Using the records that appear below, write out exactly the lines from the one with "-- ===== Notes" through the one with "-- stated objective: faster", keeping both end lines.

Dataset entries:
►

-- pv_equiv track=rewrite | github.com/rodolfocasan/scripts | Python/filtrado_selectivo_conjuntos.py | generar_subconjuntos_filtrado_progresivo
-- ===== SOURCE A (Python) =====
-- def generar_subconjuntos_filtrado_progresivo(limite_inferior, limite_superior):
--     """
--     Genera subconjuntos para el Reconstructor de Elementos por Filtrado Progresivo de Conjuntos
--     para un rango personalizado de índices enteros.
--
--     Argumentos:
--         limite_inferior (int): El índice entero más pequeño del rango.
--         limite_superior (int): El índice entero más grande del rango.
--
--     Retorna:
--         list: Lista de listas, donde cada lista contiene índices que tienen un bit específico activado en su representación posicional ajustada al rango.
--     """
--     # Asegurar que los límites sean enteros
--     limite_inferior = int(limite_inferior)
--     limite_superior = int(limite_superior)
--
--     # Calcular el número de elementos en el rango (tamaño del dominio)
--     num_puntos = limite_superior - limite_inferior + 1  # tamaño del conjunto discreto
--     num_bits = 0
--
--     temp = num_puntos - 1  # para determinar cuántos bits son necesarios
--
--     # Determinar cuántos bits se necesitan para cubrir todas las posiciones
--     while temp > 0:
--         temp >>= 1  # desplazar bits a la derecha: equivalente a dividir entre 2
--         num_bits += 1  # incrementar contador de bits
--
--     # Inicializar lista de subconjuntos, uno por cada posición de bit
--     subconjuntos = []
--     for _ in range(num_bits):
--         subconjuntos.append([])  # cada subconjunto agrupa índices con bit i activo
--
--     # Iterar sobre cada índice en el rango y asignarlo a subconjuntos según bits activos
--     for indice in range(limite_inferior, limite_superior + 1):
--         indice_ajustado = indice - limite_inferior  # mapear rango a 0..(num_puntos-1)
--         for i in range(num_bits):
--
--             # Verificar si el bit i está activo en la representación de indice_ajustado
--             if indice_ajustado & (1 << i):  # operación AND para comprobar la presencia del bit
--                 subconjuntos[i].append(indice)
--
--     # Filtrar subconjuntos vacíos: no aportan información
--     resultado = []
--     for s in subconjuntos:
--
--         # Si el subconjunto no está vacío lo agregamos al resultado
--         if len(s) > 0:
--             resultado.append(s)
--     return resultado  # devolver lista de subconjuntos relevantes
-- ===== SOURCE B (Python) =====
-- def generar_subconjuntos_filtrado_progresivo(limite_inferior, limite_superior):
--     limite_inferior = int(limite_inferior)
--     limite_superior = int(limite_superior)
--     num_puntos = limite_superior - limite_inferior + 1
--     num_bits = 0
--     temp = num_puntos - 1
--     while temp > 0:
--         temp >>= 1
--         num_bits += 1
--     resultado = []
--     for i in range(num_bits):
--         half = 1 << i
--         grupo = []
--         # values v in 0..num_puntos-1 with bit i set come in runs of length
--         # 2^i starting at 2^i, 3*2^i, 5*2^i, ...; emit each run directly
--         for start in range(half, num_puntos, 2 * half):
--             for v in range(start, min(start + half, num_puntos)):
--                 grupo.append(limite_inferior + v)
--         if grupo:
--             resultado.append(grupo)
--     return resultado
-- ===== Notes on version B (the rewrite author's own statement) =====
-- stated objective: faster
-- what changed: Instead of testing every bit of every adjusted index (per-index inner bit loop with a bit test per (index,bit) pair), B generates each bit-group directly as arithmetic runs: values with bit i set occur in contiguous blocks of length 2^i starting at odd multiples of 2^i, so each group is emitted by strided block enumeration with no bit tests at all.
import Mathlib
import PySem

◄

** OUTPUT BELOW **
-- ===== Notes on version B (the rewrite author's own statement) =====
-- stated objective: faster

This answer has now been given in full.